● **TASK DETAILS**
Through the line that contains "rw [List.drop_eq_getElem_cons hidx1, hc, List.take_succ_cons]", return the data below exactly, starting at its first line; leave the rest out.

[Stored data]

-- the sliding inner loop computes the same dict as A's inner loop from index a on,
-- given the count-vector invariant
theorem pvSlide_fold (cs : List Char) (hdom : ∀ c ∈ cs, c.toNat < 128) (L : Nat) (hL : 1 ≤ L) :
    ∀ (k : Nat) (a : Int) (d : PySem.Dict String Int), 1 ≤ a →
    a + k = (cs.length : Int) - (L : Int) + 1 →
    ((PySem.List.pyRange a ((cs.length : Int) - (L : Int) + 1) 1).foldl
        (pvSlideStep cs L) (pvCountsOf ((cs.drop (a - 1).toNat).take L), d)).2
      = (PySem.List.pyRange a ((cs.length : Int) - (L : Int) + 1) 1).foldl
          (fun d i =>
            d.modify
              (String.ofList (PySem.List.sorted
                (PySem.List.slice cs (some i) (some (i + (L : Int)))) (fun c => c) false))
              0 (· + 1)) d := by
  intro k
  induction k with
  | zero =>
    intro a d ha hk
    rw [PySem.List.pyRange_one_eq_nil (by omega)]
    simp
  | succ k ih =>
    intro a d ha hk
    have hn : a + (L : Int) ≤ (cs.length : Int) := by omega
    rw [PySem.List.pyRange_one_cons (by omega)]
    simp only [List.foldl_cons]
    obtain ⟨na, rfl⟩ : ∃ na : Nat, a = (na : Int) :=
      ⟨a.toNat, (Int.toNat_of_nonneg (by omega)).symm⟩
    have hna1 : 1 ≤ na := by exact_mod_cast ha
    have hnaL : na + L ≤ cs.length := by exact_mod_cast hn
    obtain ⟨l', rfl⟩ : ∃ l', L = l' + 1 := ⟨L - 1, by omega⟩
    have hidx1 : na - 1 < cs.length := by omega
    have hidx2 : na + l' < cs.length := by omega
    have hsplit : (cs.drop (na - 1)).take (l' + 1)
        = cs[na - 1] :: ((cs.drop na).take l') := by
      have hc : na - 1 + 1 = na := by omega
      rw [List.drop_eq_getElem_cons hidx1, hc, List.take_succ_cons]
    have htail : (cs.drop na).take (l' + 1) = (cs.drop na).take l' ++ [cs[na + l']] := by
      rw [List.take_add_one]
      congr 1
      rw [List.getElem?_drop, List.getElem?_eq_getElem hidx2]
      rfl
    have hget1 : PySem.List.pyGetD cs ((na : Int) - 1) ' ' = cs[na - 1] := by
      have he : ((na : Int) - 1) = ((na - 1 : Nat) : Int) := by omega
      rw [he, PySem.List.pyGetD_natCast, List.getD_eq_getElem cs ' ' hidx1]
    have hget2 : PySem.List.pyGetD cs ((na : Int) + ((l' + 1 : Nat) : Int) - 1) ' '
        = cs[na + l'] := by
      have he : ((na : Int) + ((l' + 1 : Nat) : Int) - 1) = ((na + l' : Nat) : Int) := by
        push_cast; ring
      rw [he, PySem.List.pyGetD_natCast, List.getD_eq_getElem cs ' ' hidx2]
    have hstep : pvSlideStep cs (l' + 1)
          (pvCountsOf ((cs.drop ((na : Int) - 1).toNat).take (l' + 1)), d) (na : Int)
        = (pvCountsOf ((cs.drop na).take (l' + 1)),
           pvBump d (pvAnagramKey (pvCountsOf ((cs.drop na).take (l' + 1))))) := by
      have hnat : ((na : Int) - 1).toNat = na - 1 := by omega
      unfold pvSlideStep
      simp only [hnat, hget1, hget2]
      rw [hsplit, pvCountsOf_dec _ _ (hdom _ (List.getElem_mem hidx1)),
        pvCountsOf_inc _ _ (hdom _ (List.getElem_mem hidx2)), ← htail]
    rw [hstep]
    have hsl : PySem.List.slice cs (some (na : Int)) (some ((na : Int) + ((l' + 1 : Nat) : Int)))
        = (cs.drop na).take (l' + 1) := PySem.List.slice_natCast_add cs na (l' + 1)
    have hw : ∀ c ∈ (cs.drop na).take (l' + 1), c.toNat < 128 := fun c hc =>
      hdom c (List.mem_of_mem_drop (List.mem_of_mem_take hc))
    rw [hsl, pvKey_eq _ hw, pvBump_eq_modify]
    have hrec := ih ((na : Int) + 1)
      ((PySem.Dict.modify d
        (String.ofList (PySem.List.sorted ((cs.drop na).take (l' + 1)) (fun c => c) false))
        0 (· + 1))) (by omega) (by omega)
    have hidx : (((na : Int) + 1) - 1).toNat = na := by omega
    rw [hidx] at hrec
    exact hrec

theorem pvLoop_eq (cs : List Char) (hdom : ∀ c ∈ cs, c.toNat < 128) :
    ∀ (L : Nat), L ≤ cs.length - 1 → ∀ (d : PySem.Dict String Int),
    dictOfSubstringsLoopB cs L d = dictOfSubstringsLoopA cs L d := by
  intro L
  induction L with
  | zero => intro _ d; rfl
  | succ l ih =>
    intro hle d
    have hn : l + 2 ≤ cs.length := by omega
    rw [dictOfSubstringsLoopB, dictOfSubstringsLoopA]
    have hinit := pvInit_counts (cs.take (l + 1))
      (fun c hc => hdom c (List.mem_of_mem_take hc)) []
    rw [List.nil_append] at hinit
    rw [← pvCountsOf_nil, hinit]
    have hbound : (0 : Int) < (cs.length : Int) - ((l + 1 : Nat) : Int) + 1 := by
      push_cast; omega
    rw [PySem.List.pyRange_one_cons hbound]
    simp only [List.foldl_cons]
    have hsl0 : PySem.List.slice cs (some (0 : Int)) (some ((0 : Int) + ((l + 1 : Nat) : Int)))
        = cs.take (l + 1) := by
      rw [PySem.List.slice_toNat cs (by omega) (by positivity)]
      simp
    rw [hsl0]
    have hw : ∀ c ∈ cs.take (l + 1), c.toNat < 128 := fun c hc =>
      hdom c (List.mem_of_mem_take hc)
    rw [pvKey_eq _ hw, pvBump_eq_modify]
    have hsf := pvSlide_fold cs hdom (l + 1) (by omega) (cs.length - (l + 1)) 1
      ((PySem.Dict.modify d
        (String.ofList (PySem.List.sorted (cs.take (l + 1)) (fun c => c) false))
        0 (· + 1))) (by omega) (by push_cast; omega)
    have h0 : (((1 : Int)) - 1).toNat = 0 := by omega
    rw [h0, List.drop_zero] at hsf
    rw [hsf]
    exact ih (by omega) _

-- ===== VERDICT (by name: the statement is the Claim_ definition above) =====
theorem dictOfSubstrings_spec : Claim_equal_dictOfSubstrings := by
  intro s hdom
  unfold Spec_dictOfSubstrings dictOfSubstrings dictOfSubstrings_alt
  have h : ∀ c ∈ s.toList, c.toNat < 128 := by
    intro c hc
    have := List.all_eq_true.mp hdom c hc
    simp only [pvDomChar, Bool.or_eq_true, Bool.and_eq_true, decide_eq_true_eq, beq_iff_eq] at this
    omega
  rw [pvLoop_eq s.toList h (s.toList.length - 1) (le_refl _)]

● **WRITTEN RESPONSE**
-- the sliding inner loop computes the same dict as A's inner loop from index a on,
-- given the count-vector invariant
theorem pvSlide_fold (cs : List Char) (hdom : ∀ c ∈ cs, c.toNat < 128) (L : Nat) (hL : 1 ≤ L) :
    ∀ (k : Nat) (a : Int) (d : PySem.Dict String Int), 1 ≤ a →
    a + k = (cs.length : Int) - (L : Int) + 1 →
    ((PySem.List.pyRange a ((cs.length : Int) - (L : Int) + 1) 1).foldl
        (pvSlideStep cs L) (pvCountsOf ((cs.drop (a - 1).toNat).take L), d)).2
      = (PySem.List.pyRange a ((cs.length : Int) - (L : Int) + 1) 1).foldl
          (fun d i =>
            d.modify
              (String.ofList (PySem.List.sorted
                (PySem.List.slice cs (some i) (some (i + (L : Int)))) (fun c => c) false))
              0 (· + 1)) d := by
  intro k
  induction k with
  | zero =>
    intro a d ha hk
    rw [PySem.List.pyRange_one_eq_nil (by omega)]
    simp
  | succ k ih =>
    intro a d ha hk
    have hn : a + (L : Int) ≤ (cs.length : Int) := by omega
    rw [PySem.List.pyRange_one_cons (by omega)]
    simp only [List.foldl_cons]
    obtain ⟨na, rfl⟩ : ∃ na : Nat, a = (na : Int) :=
      ⟨a.toNat, (Int.toNat_of_nonneg (by omega)).symm⟩
    have hna1 : 1 ≤ na := by exact_mod_cast ha
    have hnaL : na + L ≤ cs.length := by exact_mod_cast hn
    obtain ⟨l', rfl⟩ : ∃ l', L = l' + 1 := ⟨L - 1, by omega⟩
    have hidx1 : na - 1 < cs.length := by omega
    have hidx2 : na + l' < cs.length := by omega
    have hsplit : (cs.drop (na - 1)).take (l' + 1)
        = cs[na - 1] :: ((cs.drop na).take l') := by
      have hc : na - 1 + 1 = na := by omega
      rw [List.drop_eq_getElem_cons hidx1, hc, List.take_succ_cons]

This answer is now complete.